*Action item*:
Print the lines below exactly as written, with none missing.

***

theorem Brow (A p : List Int) (j : Nat) (hj : 1 ≤ j) (m : Nat) :
    ((PySem.List.pyRange 0 ((m : Int) + 1) 1).foldl
      (fun (st : List Int × List (Int × Int)) i =>
        let vd :=
          if i ≤ (j : Int) then (PySem.List.pyGetD p i 0, st.2)
          else
            (PySem.List.pyGetD A i 0 +
              (PySem.List.pyGetD (pvEvict (i - (j : Int) - 1) st.2) 0 (0, 0)).2,
             pvEvict (i - (j : Int) - 1) st.2)
        (st.1 ++ [vd.1], (pvTrim vd.1 vd.2.reverse).reverse ++ [(i, vd.1)]))
      ([], [])).1 = rowN A p j m := by
  rw [castB A p j m]
  exact (dstate_main A p j hj m).1

theorem solution_alt_eq (A : List Int) (h : A ≠ []) :
    solution_alt A = (Rfull A 5).getLastD 0 := by
  have hn : 1 ≤ A.length := List.length_pos_of_ne_nil h
  set m := A.length - 1 with hm
  have hcast : (PySem.List.len A) = ((m : Int) + 1) := by
    simp [PySem.List.len_eq]; omega
  have hr5 : PySem.List.pyRange 1 6 1 = [1, 2, 3, 4, 5] := by decide
  simp only [solution_alt, hcast, hr5, List.foldl, B1]
  have e1 := Brow A (row0 A m) 1 (by omega) m
  have e2 := Brow A (rowN A (row0 A m) 1 m) 2 (by omega) m
  have e3 := Brow A (rowN A (rowN A (row0 A m) 1 m) 2 m) 3 (by omega) m
  have e4 := Brow A (rowN A (rowN A (rowN A (row0 A m) 1 m) 2 m) 3 m) 4 (by omega) m
  have e5 := Brow A (rowN A (rowN A (rowN A (rowN A (row0 A m) 1 m) 2 m) 3 m) 4 m) 5 (by omega) m
  norm_num at e1 e2 e3 e4 e5
  rw [e1, e2, e3, e4, e5]
  have hR : rowN A (rowN A (rowN A (rowN A (rowN A (row0 A m) 1 m) 2 m) 3 m) 4 m) 5 m = Rfull A 5 := by
    simp [Rfull, hm]
  have hne : Rfull A 5 ≠ [] := by rw [← hR]; exact rowN_ne_nil _ _ _ _
  rw [hR, PySem.List.pyGetD_neg_one (Rfull A 5) 0 hne,
    List.getLastD_eq_getLast?, List.getLast?_eq_some_getLast hne]
  rfl

-- ===== VERDICT (by name: the statement is the Claim_ definition above) =====
theorem solution_spec : Claim_equal_solution := by
  intro A _ hpre
  unfold Spec_solution
  rw [solution_eq A hpre, solution_alt_eq A hpre]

***

*Reply*:
theorem Brow (A p : List Int) (j : Nat) (hj : 1 ≤ j) (m : Nat) :
    ((PySem.List.pyRange 0 ((m : Int) + 1) 1).foldl
      (fun (st : List Int × List (Int × Int)) i =>
        let vd :=
          if i ≤ (j : Int) then (PySem.List.pyGetD p i 0, st.2)
          else
            (PySem.List.pyGetD A i 0 +
              (PySem.List.pyGetD (pvEvict (i - (j : Int) - 1) st.2) 0 (0, 0)).2,
             pvEvict (i - (j : Int) - 1) st.2)
        (st.1 ++ [vd.1], (pvTrim vd.1 vd.2.reverse).reverse ++ [(i, vd.1)]))
      ([], [])).1 = rowN A p j m := by
  rw [castB A p j m]
  exact (dstate_main A p j hj m).1

theorem solution_alt_eq (A : List Int) (h : A ≠ []) :
    solution_alt A = (Rfull A 5).getLastD 0 := by
  have hn : 1 ≤ A.length := List.length_pos_of_ne_nil h
  set m := A.length - 1 with hm
  have hcast : (PySem.List.len A) = ((m : Int) + 1) := by
    simp [PySem.List.len_eq]; omega
  have hr5 : PySem.List.pyRange 1 6 1 = [1, 2, 3, 4, 5] := by decide
  simp only [solution_alt, hcast, hr5, List.foldl, B1]
  have e1 := Brow A (row0 A m) 1 (by omega) m
  have e2 := Brow A (rowN A (row0 A m) 1 m) 2 (by omega) m
  have e3 := Brow A (rowN A (rowN A (row0 A m) 1 m) 2 m) 3 (by omega) m
  have e4 := Brow A (rowN A (rowN A (rowN A (row0 A m) 1 m) 2 m) 3 m) 4 (by omega) m
  have e5 := Brow A (rowN A (rowN A (rowN A (rowN A (row0 A m) 1 m) 2 m) 3 m) 4 m) 5 (by omega) m
  norm_num at e1 e2 e3 e4 e5
  rw [e1, e2, e3, e4, e5]
  have hR : rowN A (rowN A (rowN A (rowN A (rowN A (row0 A m) 1 m) 2 m) 3 m) 4 m) 5 m = Rfull A 5 := by
    simp [Rfull, hm]
  have hne : Rfull A 5 ≠ [] := by rw [← hR]; exact rowN_ne_nil _ _ _ _
  rw [hR, PySem.List.pyGetD_neg_one (Rfull A 5) 0 hne,
    List.getLastD_eq_getLast?, List.getLast?_eq_some_getLast hne]
  rfl

-- ===== VERDICT (by name: the statement is the Claim_ definition above) =====
theorem solution_spec : Claim_equal_solution := by
  intro A _ hpre
  unfold Spec_solution
  rw [solution_eq A hpre, solution_alt_eq A hpre]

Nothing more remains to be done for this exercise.